- _INPUT FOR THIS TASK_
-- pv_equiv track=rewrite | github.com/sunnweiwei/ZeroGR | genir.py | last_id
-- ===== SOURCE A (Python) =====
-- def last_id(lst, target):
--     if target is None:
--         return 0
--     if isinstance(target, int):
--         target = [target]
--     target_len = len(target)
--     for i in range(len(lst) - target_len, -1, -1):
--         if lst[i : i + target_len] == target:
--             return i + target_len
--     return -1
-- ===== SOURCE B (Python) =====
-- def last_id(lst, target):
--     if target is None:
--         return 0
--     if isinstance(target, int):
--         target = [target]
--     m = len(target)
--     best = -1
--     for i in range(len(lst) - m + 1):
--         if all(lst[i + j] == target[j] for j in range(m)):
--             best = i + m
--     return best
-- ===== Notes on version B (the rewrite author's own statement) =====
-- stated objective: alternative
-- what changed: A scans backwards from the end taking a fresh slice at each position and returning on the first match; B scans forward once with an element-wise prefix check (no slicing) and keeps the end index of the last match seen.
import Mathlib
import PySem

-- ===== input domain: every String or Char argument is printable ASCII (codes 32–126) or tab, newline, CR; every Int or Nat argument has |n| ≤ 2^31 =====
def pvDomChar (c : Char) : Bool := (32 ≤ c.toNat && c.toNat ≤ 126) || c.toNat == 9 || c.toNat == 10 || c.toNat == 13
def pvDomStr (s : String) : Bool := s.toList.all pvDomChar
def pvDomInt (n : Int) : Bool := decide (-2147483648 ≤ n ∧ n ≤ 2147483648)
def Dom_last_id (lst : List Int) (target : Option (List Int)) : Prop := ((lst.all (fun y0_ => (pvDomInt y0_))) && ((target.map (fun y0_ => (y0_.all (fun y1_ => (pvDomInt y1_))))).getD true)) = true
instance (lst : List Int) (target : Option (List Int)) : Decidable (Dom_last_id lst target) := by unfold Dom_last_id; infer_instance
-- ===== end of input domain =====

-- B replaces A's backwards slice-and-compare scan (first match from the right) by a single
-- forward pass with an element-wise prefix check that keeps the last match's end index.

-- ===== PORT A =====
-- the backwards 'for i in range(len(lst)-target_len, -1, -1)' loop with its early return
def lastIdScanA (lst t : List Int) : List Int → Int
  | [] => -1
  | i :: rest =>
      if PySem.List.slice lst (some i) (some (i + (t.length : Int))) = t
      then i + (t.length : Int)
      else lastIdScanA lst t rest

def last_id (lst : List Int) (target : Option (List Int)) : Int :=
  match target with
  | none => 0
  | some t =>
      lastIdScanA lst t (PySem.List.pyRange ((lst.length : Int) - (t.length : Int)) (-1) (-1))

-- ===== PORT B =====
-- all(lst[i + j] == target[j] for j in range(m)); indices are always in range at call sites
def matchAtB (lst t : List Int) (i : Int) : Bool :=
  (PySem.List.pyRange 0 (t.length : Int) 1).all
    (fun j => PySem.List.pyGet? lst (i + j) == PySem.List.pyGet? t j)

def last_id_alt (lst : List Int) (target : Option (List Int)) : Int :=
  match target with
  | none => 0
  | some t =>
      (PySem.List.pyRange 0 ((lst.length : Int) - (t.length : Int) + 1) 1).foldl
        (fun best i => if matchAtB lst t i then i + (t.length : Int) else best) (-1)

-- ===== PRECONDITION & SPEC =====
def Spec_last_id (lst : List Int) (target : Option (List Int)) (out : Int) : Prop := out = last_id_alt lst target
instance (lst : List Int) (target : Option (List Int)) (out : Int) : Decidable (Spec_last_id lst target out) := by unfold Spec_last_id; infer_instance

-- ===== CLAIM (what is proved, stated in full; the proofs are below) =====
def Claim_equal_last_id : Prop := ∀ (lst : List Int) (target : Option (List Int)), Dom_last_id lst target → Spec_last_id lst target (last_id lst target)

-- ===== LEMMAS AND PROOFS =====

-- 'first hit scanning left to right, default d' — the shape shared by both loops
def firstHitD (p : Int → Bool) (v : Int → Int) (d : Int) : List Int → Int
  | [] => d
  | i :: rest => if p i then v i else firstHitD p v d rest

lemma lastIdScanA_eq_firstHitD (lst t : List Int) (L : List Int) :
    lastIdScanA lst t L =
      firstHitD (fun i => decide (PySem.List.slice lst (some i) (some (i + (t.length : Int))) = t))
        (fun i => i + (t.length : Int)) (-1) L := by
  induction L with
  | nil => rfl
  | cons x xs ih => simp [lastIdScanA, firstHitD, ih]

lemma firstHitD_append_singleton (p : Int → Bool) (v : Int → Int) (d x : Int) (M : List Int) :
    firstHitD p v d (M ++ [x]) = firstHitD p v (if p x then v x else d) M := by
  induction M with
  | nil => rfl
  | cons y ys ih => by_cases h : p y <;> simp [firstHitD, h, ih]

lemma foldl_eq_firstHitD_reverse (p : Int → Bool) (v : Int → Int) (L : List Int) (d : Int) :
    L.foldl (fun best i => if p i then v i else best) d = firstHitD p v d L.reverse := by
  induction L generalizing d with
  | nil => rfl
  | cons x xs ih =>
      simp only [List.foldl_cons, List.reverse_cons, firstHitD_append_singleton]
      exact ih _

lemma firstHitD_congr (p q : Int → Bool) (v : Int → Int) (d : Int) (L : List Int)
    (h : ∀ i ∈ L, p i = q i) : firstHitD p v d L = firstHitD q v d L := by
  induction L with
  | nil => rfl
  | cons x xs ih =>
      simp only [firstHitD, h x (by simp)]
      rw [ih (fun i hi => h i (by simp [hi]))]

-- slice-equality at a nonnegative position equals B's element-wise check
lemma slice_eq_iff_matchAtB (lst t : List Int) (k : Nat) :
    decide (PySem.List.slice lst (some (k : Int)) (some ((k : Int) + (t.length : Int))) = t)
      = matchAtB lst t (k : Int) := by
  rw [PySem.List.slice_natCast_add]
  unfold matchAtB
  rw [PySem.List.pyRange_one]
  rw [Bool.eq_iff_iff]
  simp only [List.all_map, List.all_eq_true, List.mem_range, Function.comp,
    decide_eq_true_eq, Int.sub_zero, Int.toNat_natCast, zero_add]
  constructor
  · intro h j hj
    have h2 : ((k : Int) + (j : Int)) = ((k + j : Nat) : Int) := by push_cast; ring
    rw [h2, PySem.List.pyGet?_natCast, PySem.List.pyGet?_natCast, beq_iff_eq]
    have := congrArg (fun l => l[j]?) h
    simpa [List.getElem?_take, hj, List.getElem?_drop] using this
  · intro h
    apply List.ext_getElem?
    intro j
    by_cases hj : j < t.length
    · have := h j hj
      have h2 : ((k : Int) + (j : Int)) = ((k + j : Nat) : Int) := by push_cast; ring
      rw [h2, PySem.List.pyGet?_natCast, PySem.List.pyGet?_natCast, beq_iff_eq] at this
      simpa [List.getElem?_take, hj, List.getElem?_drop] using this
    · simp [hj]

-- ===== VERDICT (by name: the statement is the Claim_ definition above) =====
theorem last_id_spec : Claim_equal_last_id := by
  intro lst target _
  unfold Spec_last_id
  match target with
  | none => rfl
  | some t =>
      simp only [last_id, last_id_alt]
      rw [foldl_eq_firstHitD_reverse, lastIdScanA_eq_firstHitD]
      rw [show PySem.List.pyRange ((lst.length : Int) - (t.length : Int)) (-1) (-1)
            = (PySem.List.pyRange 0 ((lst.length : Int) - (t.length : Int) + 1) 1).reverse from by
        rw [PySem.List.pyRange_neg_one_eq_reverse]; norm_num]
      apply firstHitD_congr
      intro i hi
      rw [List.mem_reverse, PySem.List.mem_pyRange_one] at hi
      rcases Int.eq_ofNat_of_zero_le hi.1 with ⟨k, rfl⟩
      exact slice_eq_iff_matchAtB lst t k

- _WHAT IS BEING ASKED_
Work through the data above and give the number of lines in which "only" appears; add nothing else.

- _WORKED SOLUTION_
4